Interpolation theorem on $(0,2 \pi)$. Suppose $f \in L^2$ , the distribution derivative $f'' \in L^2$ ,then can we show that $f' \in L^2$ ?
Set $f(x)=\sum a_n e^{inx}$ and $ f''(x)=\sum b_n e^{inx}$ , then we have $$f''(x)=\lim_N \sum_{-N}^N -in^2 a_n e^{inx}$$ in the sense of distribution , so it suffice to show $b_n = -in^2 a_n$ . However , $e^{inx} \notin C_c^{\infty}(0,2 \pi)$ so we can not use it as a test function . And I can not imagine what does the Fourier series of such functions look like .
Let $\chi_{\epsilon}$ be mollifiers, it’s easy to see that $\chi_{\epsilon} * f$ (resp. $\chi_{\epsilon} * f’’=(\chi_{\epsilon} * f)’’$) is a smooth function with $L^2$-norm bounded by a constant times that of $f$ (resp. that of $f’’$), and that converges in $L^2$ to $f$ (resp. $f’’$).

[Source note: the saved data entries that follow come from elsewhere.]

-- pv_equiv track=rewrite | github.com/SCELabs/aegis-code | aegis_code/patches/diff_repair.py | _replace_unique_removed_chunk
-- ===== SOURCE A (Python) =====
-- def _replace_unique_removed_chunk(
--     current: str,
--     removed_lines: list[str],
--     added_lines: list[str],
-- ) -> tuple[str | None, str | None]:
--     if not removed_lines:
--         return None, "missing_removed_lines"
--     source_lines = current.splitlines()
--     chunk_len = len(removed_lines)
--     if chunk_len <= 0:
--         return None, "missing_removed_lines"
--     matches: list[int] = []
--     for i in range(0, len(source_lines) - chunk_len + 1):
--         if source_lines[i : i + chunk_len] == removed_lines:
--             matches.append(i)
--     if not matches:
--         return None, "removed_lines_not_found"
--     if len(matches) > 1:
--         return None, "ambiguous_removed_lines_match"
--     start = matches[0]
--     replaced = source_lines[:start] + added_lines + source_lines[start + chunk_len :]
--     updated = "\n".join(replaced)
--     if current.endswith("\n"):
--         updated += "\n"
--     return updated, None
-- ===== SOURCE B (Python) =====
-- def _replace_unique_removed_chunk(
--     current: str,
--     removed_lines: list[str],
--     added_lines: list[str],
-- ) -> tuple[str | None, str | None]:
--     if not removed_lines:
--         return None, "missing_removed_lines"
--     src = current.splitlines()
--     # inverted index: line text -> ascending list of the positions where it occurs
--     index: dict[str, list[int]] = {}
--     for i, line in enumerate(src):
--         index.setdefault(line, []).append(i)
--     m = len(removed_lines)
--     cand = index.get(removed_lines[0], [])
--     occ = [set(index.get(r, [])) for r in removed_lines]
--     # a chunk match is a positional intersection of the posting lists:
--     # start i works iff every removed_lines[j] occurs at position i + j
--     matches = [
--         i
--         for i in cand
--         if i + m <= len(src) and all(i + j in occ[j] for j in range(1, m))
--     ]
--     if not matches:
--         return None, "removed_lines_not_found"
--     if len(matches) > 1:
--         return None, "ambiguous_removed_lines_match"
--     start = matches[0]
--     body = src[:start] + added_lines + src[start + m :]
--     updated = "\n".join(body)
--     if current.endswith("\n"):
--         updated += "\n"
--     return updated, None
-- ===== Notes on version B (the rewrite author's own statement) =====
-- stated objective: alternative
-- what changed: Replaces A's scan of every start offset with a slice comparison at each by an inverted index (one pass building line -> positions) whose posting list for the first removed line supplies the only candidate offsets, a match being decided by membership of i+j in the precomputed position sets of the other removed lines.
import Mathlib
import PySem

But if $g$ is any smooth function on the circle, then $\int_a^b{g’\overline{g’}}=[\overline{g}g’]_a^b-\int_a^b{\overline{g}g’’}$ (as suggested by md2perpe’s comment), thus $\|g’\|_2^2 \leq \|g\|_2 \|g’’\|_2$. It follows that $\chi_{\epsilon} * f’=(\chi_{\epsilon}*f)’$ is Cauchy in $L^2$ and thus converges to a $L^2$ function $g$, but also converges to $f’$ in distribution. Therefore, $g=f’$ is $L^2$.